Zbigniew Brzezinski (in conversation with Mika Brzezinski) - Strategic Vision: America and the Crisis of Global Power (Basic Books, $26) at Sixth & I Synagogue, 600 I Street NW
In his latest book, the former National Security Advisor looks back to the optimism following the fall of the Communist bloc and outlines a strategy by which the United States can reassert that position of strength. His analysis focuses on the changing distribution of global power and America’s place in that new arrangement, especially in relation to China.
This event will take place at Sixth & I Synagogue and is ticketed. Two tickets come free with each purchase of the book ($26) or tickets can be purchased separately for $10 each in advance of the event ($12 on the day of).

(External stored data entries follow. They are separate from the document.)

-- pv_equiv track=rewrite | github.com/thelimonadee/WordleSolverExtension | wordle_solver.py | _get_intersecting_score
-- ===== SOURCE A (Python) =====
-- def _get_intersecting_score(word, info):
--     score = 0
--     letters_matched = list()
--     for letter in word:
--         if letter in info and letter not in letters_matched:
--             letters_matched.append(letter)
--             score += info[letter]
--     return score
-- ===== SOURCE B (Python) =====
-- def _get_intersecting_score(word, info):
--     letters = set(word)
--     return sum(v for k, v in info.items() if k in letters)
-- ===== Notes on version B (the rewrite author's own statement) =====
-- stated objective: alternative
-- what changed: Inverts the traversal: instead of scanning the word while maintaining a growing seen-list and testing each letter against the dict, B iterates once over the dict's items and adds each value whose key is in set(word); the dict's unique keys make any seen-tracking disappear.
import Mathlib
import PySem

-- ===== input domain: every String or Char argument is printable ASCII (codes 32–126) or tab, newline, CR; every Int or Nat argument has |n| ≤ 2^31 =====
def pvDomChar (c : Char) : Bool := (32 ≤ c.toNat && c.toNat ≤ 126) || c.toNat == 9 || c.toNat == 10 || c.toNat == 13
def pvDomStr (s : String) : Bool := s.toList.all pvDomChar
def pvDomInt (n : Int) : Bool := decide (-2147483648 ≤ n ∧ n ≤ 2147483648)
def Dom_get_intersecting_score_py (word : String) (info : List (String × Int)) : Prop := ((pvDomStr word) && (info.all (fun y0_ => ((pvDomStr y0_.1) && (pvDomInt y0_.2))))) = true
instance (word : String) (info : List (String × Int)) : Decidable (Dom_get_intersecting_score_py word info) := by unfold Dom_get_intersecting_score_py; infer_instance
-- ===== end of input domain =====

-- B inverts the traversal: instead of scanning the word with a growing seen-list,
-- it makes one pass over the dict's items, adding each value whose key is in set(word); objective: alternative.

-- ===== PORT A =====
def get_intersecting_score_py (word : String) (info : List (String × Int)) : Int :=
  let d := PySem.Dict.ofList info
  (word.toList.foldl
    (fun (st : Int × List Char) letter =>
      if d.contains (String.ofList [letter]) && !st.2.contains letter then
        (st.1 + d.getD (String.ofList [letter]) 0, st.2 ++ [letter])
      else st)
    (0, [])).1

-- ===== PORT B =====
def get_intersecting_score_py_alt (word : String) (info : List (String × Int)) : Int :=
  let letters : PySem.Set String := PySem.Set.ofList (word.toList.map (fun c => String.ofList [c]))
  ((((PySem.Dict.ofList info).items.filter
      (fun kv => PySem.Set.contains letters kv.1)).map Prod.snd).sum)

-- ===== PRECONDITION & SPEC =====
def Spec_get_intersecting_score_py (word : String) (info : List (String × Int)) (out : Int) : Prop := out = get_intersecting_score_py_alt word info
instance (word : String) (info : List (String × Int)) (out : Int) : Decidable (Spec_get_intersecting_score_py word info out) := by unfold Spec_get_intersecting_score_py; infer_instance

-- ===== CLAIM (what is proved, stated in full; the proofs are below) =====
def Claim_equal_get_intersecting_score_py : Prop := ∀ (word : String) (info : List (String × Int)), Dom_get_intersecting_score_py word info → Spec_get_intersecting_score_py word info (get_intersecting_score_py word info)

-- ===== LEMMAS AND PROOFS =====

-- Injectivity of the char → single-char-string embedding.
theorem pv_single_inj {c c' : Char} (h : String.ofList [c] = String.ofList [c']) : c = c' := by
  have := congrArg String.toList h
  simpa using this

-- Loop invariant of A's fold: the running score grows by the values of the distinct
-- new letters of l that pass the test and are not yet in the matched list m.
theorem pv_score_foldl (p : Char → Bool) (v : Char → Int) :
    ∀ (l m : List Char) (s : Int),
      (l.foldl
        (fun (st : Int × List Char) c =>
          if p c && !st.2.contains c then (st.1 + v c, st.2 ++ [c]) else st)
        (s, m)).1
      = s + (((PySem.Set.ofList l).filter (fun c => p c && !m.contains c)).map v).sum := by
  intro l
  induction l with
  | nil => intro m s; simp [PySem.Set.ofList]
  | cons c l ih =>
    intro m s
    rw [List.foldl_cons, PySem.Set.ofList_cons]
    by_cases h : (p c && !m.contains c) = true
    · rw [if_pos h, ih]
      have hfil : ((PySem.Set.ofList l).filter (fun x => p x && !(m ++ [c]).contains x))
          = ((PySem.Set.discard (PySem.Set.ofList l) c).filter
            (fun x => p x && !m.contains x)) := by
        show _ = (((PySem.Set.ofList l).filter (fun y => !(y == c))).filter
            (fun x => p x && !m.contains x))
        rw [List.filter_filter]
        apply List.filter_congr
        intro x _
        by_cases hx : x = c
        · subst hx; simp
        · simp [hx]
      rw [hfil, List.filter_cons, if_pos h]
      simp
      ring
    · have hc : (p c && !m.contains c) = false := by
        revert h; cases (p c && !m.contains c) <;> simp
      rw [if_neg h, ih, List.filter_cons, hc]
      have hfil : ((PySem.Set.discard (PySem.Set.ofList l) c).filter
            (fun x => p x && !m.contains x))
          = ((PySem.Set.ofList l).filter (fun x => p x && !m.contains x)) := by
        show (((PySem.Set.ofList l).filter (fun y => !(y == c))).filter
            (fun x => p x && !m.contains x)) = _
        rw [List.filter_filter]
        apply List.filter_congr
        intro x _
        by_cases hx : x = c
        · subst hx
          simp
          intro hp
          rw [hp] at hc
          simpa using hc
        · simp [hx]
      rw [hfil]
      simp

-- Splitting a filtered sum over a disjunction of mutually exclusive predicates.
theorem pv_sum_filter_or (p q : (String × Int) → Bool) :
    ∀ (l : List (String × Int)), (∀ x ∈ l, ¬(p x = true ∧ q x = true)) →
      ((l.filter (fun x => p x || q x)).map Prod.snd).sum
        = ((l.filter p).map Prod.snd).sum + ((l.filter q).map Prod.snd).sum := by
  intro l
  induction l with
  | nil => intro _; simp
  | cons a l ih =>
    intro hx
    have hl : ∀ x ∈ l, ¬(p x = true ∧ q x = true) := fun x hm => hx x (List.mem_cons_of_mem _ hm)
    by_cases hp : p a = true
    · have hq : q a = false := by
        have := hx a (List.mem_cons_self)
        revert this; cases hqa : q a <;> simp [hp]
      simp [hp, hq, ih hl]
      ring
    · have hp' : p a = false := by revert hp; cases p a <;> simp
      by_cases hq : q a = true
      · simp [hp', hq, ih hl]
        ring
      · have hq' : q a = false := by revert hq; cases q a <;> simp
        simp [hp', hq', ih hl]

-- In a list of pairs with distinct keys, the filter on one key is the singleton holding it.
theorem pv_filter_key_singleton (k : String) (v : Int) :
    ∀ (l : List (String × Int)), (l.map Prod.fst).Nodup → (k, v) ∈ l →
      l.filter (fun kv => kv.1 == k) = [(k, v)] := by
  intro l
  induction l with
  | nil => intro _ hm; cases hm
  | cons a l ih =>
    intro hn hm
    simp only [List.map_cons, List.nodup_cons] at hn
    have hn' : (l.map Prod.fst).Nodup := hn.2
    have hna : a.1 ∉ l.map Prod.fst := hn.1
    rcases List.mem_cons.mp hm with h | h
    · subst h
      rw [List.filter_cons, if_pos (by simp)]
      have : l.filter (fun kv => kv.1 == k) = [] := by
        apply List.filter_eq_nil_iff.mpr
        intro kv hkv
        simp only [beq_iff_eq]
        intro hk
        exact hna (by simpa [← hk] using List.mem_map_of_mem (f := Prod.fst) hkv)
      simp [this]
    · have hne : (a.1 == k) = false := by
        simp only [beq_eq_false_iff_ne, ne_eq]
        intro hk
        exact hna (by simpa [hk] using List.mem_map_of_mem (f := Prod.fst) h)
      rw [List.filter_cons, if_neg (by simp [hne]), ih hn' h]

-- The filtered-items sum at a single key is getD-if-contains.
theorem pv_sum_filter_eq_key (d : PySem.Dict String Int) (hn : d.keys.Nodup) (k : String) :
    ((d.items.filter (fun kv => kv.1 == k)).map Prod.snd).sum
      = (if d.contains k then d.getD k 0 else 0) := by
  have hn' : (d.items.map Prod.fst).Nodup := hn
  by_cases hc : d.contains k = true
  · have hk : k ∈ d.items.map Prod.fst := (PySem.Dict.contains_iff_mem_keys _ _).mp hc
    obtain ⟨⟨k', v⟩, hkv, hfst⟩ := List.mem_map.mp hk
    simp only at hfst
    subst hfst
    rw [pv_filter_key_singleton k' v d.items hn' hkv,
      PySem.Dict.getD_of_mem_items d hkv hn, if_pos hc]
    simp
  · have hc' : d.contains k = false := by revert hc; cases d.contains k <;> simp
    have : d.items.filter (fun kv => kv.1 == k) = [] := by
      apply List.filter_eq_nil_iff.mpr
      intro kv hkv
      simp only [beq_iff_eq]
      intro hk
      have hmem : k ∈ d.keys := by
        show k ∈ d.items.map Prod.fst
        exact hk ▸ List.mem_map_of_mem (f := Prod.fst) hkv
      rw [(PySem.Dict.contains_iff_mem_keys _ _).mpr hmem] at hc'
      cases hc'
    simp [this, hc']

-- Main bridge: summing getD over the distinct matched letters equals summing the
-- values of dict items whose key is one of those letters.
theorem pv_main (d : PySem.Dict String Int) (hn : d.keys.Nodup) :
    ∀ (W : List Char), W.Nodup →
      ((W.filter (fun c => d.contains (String.ofList [c]))).map
          (fun c => d.getD (String.ofList [c]) 0)).sum
        = ((d.items.filter
            (fun kv => (W.map (fun c => String.ofList [c])).contains kv.1)).map Prod.snd).sum := by
  intro W
  induction W with
  | nil => intro _; simp
  | cons c W ih =>
    intro hW
    have hcW : c ∉ W := (List.nodup_cons.mp hW).1
    have hW' : W.Nodup := (List.nodup_cons.mp hW).2
    have hsplit := pv_sum_filter_or (fun kv => kv.1 == String.ofList [c])
        (fun kv => (W.map (fun x => String.ofList [x])).contains kv.1) d.items
        (by
          intro kv _
          rintro ⟨h1, h2⟩
          have hk : kv.1 = String.ofList [c] := by simpa using h1
          have : String.ofList [c] ∈ W.map (fun x => String.ofList [x]) := by
            have := List.elem_iff.mp h2
            rwa [hk] at this
          obtain ⟨c', hc', he⟩ := List.mem_map.mp this
          exact hcW ((pv_single_inj he.symm) ▸ hc'))
    have hpred : (fun kv : String × Int =>
          ((c :: W).map (fun x => String.ofList [x])).contains kv.1)
        = (fun kv => (kv.1 == String.ofList [c])
            || (W.map (fun x => String.ofList [x])).contains kv.1) := by
      funext kv
      rw [Bool.eq_iff_iff]
      simp
    rw [List.filter_cons]
    by_cases hc : d.contains (String.ofList [c]) = true
    · rw [if_pos hc, List.map_cons, List.sum_cons, ih hW', hpred, hsplit,
        pv_sum_filter_eq_key d hn, if_pos hc]
    · have hc' : d.contains (String.ofList [c]) = false := by
        revert hc; cases d.contains (String.ofList [c]) <;> simp
      rw [if_neg (by simp [hc']), ih hW', hpred, hsplit, pv_sum_filter_eq_key d hn, hc']
      simp

-- Set membership tests reduce to raw-list membership tests.
theorem pv_contains_ofList (L : List String) (x : String) :
    PySem.Set.contains (PySem.Set.ofList L) x = L.contains x := by
  simp [PySem.Set.contains, PySem.Set.mem_ofList]

theorem pv_contains_map_ofList (xs : List Char) (f : Char → String) (x : String) :
    ((PySem.Set.ofList xs).map f).contains x = (xs.map f).contains x := by
  rw [Bool.eq_iff_iff]
  simp only [List.elem_iff, List.mem_map, PySem.Set.mem_ofList]

-- ===== VERDICT (by name: the statement is the Claim_ definition above) =====
theorem get_intersecting_score_py_spec : Claim_equal_get_intersecting_score_py := by
  intro word info _
  show get_intersecting_score_py word info = get_intersecting_score_py_alt word info
  unfold get_intersecting_score_py get_intersecting_score_py_alt
  rw [pv_score_foldl (fun c => (PySem.Dict.ofList info).contains (String.ofList [c]))
        (fun c => (PySem.Dict.ofList info).getD (String.ofList [c]) 0) word.toList [] 0]
  simp only [List.contains_nil, Bool.not_false, Bool.and_true, zero_add]
  rw [pv_main (PySem.Dict.ofList info) (PySem.Dict.nodup_keys_ofList info)
        (PySem.Set.ofList word.toList) (PySem.Set.nodup_ofList word.toList)]
  apply congrArg
  apply congrArg
  apply List.filter_congr
  intro kv _
  rw [pv_contains_ofList, pv_contains_map_ofList]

Click here to purchase books and tickets.
Sunday, January 29, 5 p.m.
Elizabeth Dowling Taylor - A Slave in the White House: Paul Jennings and the Madisons (Palgrave Macmillan, $28)
The first White House memoir was written by Paul Jennings, who was part of the Madisons’ household staff. Jennings was a slave—freed only much later by Senator Daniel Webster—and was sold by Dolley Madison after her husband’s death. Taylor, former director of education at James Madison’s Montpelier, chronicles Jennings’s long life (he lived to see his sons fight in the Union army) and the racial attitudes he encountered.